REQUIRED WORK — Return each line exactly as written. Begin with the first line of the entries and end with the line that has "# Add header".
BEGIN THE DATA
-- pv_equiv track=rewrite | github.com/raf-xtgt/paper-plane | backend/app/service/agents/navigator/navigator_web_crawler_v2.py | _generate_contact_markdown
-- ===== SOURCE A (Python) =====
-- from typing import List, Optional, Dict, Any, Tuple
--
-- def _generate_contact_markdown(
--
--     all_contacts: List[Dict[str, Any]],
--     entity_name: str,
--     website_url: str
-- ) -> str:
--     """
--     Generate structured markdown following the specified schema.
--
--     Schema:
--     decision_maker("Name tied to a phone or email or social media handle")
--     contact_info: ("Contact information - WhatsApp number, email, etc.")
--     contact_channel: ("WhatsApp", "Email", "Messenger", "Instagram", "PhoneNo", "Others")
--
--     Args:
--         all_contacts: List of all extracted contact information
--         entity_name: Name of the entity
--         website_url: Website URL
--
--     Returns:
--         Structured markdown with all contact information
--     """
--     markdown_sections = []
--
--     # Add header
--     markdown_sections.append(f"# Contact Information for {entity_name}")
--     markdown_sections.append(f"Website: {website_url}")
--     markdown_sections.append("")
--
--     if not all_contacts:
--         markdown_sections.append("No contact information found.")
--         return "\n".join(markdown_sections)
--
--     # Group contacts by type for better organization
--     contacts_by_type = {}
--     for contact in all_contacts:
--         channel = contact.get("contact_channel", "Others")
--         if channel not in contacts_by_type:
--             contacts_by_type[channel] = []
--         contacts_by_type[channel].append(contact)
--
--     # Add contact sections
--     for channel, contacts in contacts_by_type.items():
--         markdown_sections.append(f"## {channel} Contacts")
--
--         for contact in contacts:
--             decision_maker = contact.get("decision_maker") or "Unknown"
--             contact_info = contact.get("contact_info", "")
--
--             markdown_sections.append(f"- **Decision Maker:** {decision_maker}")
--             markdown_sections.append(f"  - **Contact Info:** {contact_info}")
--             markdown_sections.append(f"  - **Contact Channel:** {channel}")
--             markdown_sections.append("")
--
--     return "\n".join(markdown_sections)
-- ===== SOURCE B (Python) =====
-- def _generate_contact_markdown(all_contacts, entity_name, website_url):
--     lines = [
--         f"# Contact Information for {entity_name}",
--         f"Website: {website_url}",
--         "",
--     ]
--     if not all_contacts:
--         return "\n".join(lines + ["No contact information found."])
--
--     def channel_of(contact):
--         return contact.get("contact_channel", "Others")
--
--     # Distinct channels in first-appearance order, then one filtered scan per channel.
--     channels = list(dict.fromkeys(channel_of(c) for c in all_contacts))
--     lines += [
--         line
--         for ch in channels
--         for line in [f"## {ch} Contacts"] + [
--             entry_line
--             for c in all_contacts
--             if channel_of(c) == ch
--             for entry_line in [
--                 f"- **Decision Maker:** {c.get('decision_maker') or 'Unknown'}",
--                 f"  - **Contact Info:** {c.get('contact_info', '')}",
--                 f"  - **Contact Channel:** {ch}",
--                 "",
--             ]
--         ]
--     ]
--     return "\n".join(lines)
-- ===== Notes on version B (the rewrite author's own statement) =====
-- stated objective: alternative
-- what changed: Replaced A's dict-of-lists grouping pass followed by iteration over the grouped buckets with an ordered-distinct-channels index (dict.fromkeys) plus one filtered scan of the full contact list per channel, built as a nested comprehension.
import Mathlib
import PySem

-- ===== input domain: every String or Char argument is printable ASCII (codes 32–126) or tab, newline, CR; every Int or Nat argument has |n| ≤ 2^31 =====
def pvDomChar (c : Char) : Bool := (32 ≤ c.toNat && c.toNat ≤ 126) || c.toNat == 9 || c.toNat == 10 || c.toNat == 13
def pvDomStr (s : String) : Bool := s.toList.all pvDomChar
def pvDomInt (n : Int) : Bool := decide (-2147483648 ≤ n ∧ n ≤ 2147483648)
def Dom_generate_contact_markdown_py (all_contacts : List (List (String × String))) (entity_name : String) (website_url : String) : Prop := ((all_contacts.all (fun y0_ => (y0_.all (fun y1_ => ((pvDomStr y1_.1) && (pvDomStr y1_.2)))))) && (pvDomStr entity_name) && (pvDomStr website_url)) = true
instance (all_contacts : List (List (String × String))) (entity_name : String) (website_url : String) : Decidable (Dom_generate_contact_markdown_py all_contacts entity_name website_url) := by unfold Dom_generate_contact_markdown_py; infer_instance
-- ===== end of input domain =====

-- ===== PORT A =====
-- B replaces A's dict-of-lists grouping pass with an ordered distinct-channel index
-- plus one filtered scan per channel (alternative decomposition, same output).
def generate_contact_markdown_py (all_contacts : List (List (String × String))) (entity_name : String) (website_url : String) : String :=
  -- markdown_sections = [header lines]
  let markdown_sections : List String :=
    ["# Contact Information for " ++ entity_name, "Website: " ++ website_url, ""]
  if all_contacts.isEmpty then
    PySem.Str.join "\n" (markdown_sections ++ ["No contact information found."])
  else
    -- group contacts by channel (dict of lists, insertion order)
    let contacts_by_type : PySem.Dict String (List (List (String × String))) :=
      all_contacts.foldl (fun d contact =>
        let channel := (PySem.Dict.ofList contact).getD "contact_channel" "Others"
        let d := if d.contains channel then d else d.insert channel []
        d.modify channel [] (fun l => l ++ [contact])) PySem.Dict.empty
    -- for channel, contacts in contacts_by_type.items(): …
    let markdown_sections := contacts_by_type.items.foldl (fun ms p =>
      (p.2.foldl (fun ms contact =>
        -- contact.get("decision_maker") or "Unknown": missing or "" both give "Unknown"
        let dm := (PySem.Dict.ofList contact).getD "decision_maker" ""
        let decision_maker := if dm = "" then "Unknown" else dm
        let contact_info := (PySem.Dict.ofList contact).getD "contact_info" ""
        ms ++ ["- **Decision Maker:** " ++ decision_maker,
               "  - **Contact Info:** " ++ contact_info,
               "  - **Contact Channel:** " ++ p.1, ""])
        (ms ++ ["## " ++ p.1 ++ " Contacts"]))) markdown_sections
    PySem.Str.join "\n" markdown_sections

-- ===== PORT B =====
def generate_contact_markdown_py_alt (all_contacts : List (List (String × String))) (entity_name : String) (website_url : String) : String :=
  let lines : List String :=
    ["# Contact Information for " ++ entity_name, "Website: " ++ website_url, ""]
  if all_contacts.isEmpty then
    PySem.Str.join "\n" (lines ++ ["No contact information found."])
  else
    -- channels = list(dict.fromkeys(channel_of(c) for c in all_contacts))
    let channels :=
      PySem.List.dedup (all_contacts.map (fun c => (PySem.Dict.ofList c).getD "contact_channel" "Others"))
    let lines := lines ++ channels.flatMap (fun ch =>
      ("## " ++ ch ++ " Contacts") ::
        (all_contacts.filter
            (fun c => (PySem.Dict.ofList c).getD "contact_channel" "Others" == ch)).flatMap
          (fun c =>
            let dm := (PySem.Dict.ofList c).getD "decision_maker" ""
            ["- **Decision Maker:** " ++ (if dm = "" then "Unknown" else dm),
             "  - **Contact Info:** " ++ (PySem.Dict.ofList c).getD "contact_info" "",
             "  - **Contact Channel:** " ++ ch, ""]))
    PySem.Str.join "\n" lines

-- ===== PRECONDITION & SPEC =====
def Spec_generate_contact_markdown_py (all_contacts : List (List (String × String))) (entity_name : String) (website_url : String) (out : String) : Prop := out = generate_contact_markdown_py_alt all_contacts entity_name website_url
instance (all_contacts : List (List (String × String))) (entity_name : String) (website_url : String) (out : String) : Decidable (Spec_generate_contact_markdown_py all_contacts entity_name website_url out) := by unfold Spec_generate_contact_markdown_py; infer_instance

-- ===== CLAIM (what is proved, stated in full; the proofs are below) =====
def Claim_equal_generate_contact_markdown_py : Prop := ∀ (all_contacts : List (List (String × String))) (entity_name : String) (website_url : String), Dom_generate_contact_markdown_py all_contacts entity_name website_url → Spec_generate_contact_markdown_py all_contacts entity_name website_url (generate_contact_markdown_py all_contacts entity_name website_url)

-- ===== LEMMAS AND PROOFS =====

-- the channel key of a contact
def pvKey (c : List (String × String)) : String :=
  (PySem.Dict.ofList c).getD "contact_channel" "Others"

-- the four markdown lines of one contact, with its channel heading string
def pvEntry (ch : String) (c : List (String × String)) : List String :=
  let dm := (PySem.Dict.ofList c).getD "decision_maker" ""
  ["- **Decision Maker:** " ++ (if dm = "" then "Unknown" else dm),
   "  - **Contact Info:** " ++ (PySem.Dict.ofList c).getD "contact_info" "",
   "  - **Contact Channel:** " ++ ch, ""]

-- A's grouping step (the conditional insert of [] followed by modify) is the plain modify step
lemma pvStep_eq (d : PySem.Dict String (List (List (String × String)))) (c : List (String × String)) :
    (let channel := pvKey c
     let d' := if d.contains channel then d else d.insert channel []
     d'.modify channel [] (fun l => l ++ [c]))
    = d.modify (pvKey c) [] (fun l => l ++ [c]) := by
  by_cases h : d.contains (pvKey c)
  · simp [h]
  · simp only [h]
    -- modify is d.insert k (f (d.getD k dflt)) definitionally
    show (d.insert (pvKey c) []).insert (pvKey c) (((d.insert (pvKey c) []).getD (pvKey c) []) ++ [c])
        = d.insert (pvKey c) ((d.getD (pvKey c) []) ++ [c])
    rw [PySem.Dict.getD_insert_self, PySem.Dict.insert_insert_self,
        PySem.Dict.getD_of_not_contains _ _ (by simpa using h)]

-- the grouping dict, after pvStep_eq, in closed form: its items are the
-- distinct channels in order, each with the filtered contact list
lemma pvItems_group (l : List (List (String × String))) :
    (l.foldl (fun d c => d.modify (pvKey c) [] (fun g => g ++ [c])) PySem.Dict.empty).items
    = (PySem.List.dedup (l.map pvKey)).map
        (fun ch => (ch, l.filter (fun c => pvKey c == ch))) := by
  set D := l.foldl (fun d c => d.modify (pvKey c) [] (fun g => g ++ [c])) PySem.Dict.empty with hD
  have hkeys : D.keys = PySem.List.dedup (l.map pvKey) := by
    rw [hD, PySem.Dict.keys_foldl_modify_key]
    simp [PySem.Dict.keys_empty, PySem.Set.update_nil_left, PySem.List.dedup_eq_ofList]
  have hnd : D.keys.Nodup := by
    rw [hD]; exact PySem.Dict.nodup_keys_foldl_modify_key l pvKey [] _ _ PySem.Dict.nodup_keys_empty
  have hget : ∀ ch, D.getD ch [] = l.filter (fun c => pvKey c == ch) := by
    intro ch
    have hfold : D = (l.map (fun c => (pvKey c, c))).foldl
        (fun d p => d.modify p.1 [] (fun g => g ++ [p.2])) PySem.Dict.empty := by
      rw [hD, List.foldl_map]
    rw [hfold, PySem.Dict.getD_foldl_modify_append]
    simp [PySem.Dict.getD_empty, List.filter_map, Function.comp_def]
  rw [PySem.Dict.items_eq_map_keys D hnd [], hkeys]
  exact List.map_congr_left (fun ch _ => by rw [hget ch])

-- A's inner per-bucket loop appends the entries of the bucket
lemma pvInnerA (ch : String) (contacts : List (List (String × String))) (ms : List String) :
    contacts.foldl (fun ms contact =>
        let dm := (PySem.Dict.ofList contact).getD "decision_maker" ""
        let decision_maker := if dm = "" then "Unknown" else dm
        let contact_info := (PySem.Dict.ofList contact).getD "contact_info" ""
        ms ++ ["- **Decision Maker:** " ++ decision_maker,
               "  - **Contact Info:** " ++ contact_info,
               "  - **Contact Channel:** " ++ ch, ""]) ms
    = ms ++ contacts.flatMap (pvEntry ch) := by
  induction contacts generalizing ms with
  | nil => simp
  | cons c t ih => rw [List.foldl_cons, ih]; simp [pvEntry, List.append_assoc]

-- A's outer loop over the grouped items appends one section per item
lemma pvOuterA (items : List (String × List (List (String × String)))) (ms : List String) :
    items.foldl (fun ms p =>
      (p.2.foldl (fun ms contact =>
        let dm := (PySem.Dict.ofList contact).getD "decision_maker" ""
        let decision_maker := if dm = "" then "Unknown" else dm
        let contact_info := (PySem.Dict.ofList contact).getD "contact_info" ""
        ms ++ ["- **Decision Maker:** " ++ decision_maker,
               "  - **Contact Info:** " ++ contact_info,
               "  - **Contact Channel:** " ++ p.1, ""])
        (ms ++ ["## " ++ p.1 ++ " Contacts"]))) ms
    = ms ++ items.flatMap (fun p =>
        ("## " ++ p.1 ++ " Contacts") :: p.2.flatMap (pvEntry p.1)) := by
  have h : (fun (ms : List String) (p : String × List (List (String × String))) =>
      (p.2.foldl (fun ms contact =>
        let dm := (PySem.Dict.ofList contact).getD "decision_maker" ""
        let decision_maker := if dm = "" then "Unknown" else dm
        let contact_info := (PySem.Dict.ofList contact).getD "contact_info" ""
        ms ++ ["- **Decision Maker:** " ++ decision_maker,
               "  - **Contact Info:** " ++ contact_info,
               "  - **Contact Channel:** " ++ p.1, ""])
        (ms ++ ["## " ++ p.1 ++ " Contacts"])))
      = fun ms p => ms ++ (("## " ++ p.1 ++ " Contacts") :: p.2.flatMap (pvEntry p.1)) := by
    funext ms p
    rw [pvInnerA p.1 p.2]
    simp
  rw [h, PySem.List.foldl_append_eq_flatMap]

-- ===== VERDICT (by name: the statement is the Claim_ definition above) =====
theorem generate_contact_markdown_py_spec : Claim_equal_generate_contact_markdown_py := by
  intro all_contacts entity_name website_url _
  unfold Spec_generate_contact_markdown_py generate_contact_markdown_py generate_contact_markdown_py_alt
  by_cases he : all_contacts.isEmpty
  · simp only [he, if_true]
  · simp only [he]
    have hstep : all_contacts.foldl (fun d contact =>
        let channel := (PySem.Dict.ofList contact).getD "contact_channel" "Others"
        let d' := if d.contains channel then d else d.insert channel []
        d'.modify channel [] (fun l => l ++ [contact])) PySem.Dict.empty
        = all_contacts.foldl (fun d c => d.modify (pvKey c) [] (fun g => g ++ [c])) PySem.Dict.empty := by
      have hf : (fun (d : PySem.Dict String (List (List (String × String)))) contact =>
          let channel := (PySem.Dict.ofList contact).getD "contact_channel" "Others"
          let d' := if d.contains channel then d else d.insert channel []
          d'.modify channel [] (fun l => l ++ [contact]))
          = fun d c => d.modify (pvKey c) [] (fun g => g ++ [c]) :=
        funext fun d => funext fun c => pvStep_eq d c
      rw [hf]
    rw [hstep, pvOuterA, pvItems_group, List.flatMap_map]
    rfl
END THE DATA
RESULT FOR THIS TASK —
-- pv_equiv track=rewrite | github.com/raf-xtgt/paper-plane | backend/app/service/agents/navigator/navigator_web_crawler_v2.py | _generate_contact_markdown
-- ===== SOURCE A (Python) =====
-- from typing import List, Optional, Dict, Any, Tuple
--
-- def _generate_contact_markdown(
--
--     all_contacts: List[Dict[str, Any]],
--     entity_name: str,
--     website_url: str
-- ) -> str:
--     """
--     Generate structured markdown following the specified schema.
--
--     Schema:
--     decision_maker("Name tied to a phone or email or social media handle")
--     contact_info: ("Contact information - WhatsApp number, email, etc.")
--     contact_channel: ("WhatsApp", "Email", "Messenger", "Instagram", "PhoneNo", "Others")
--
--     Args:
--         all_contacts: List of all extracted contact information
--         entity_name: Name of the entity
--         website_url: Website URL
--
--     Returns:
--         Structured markdown with all contact information
--     """
--     markdown_sections = []
--
--     # Add header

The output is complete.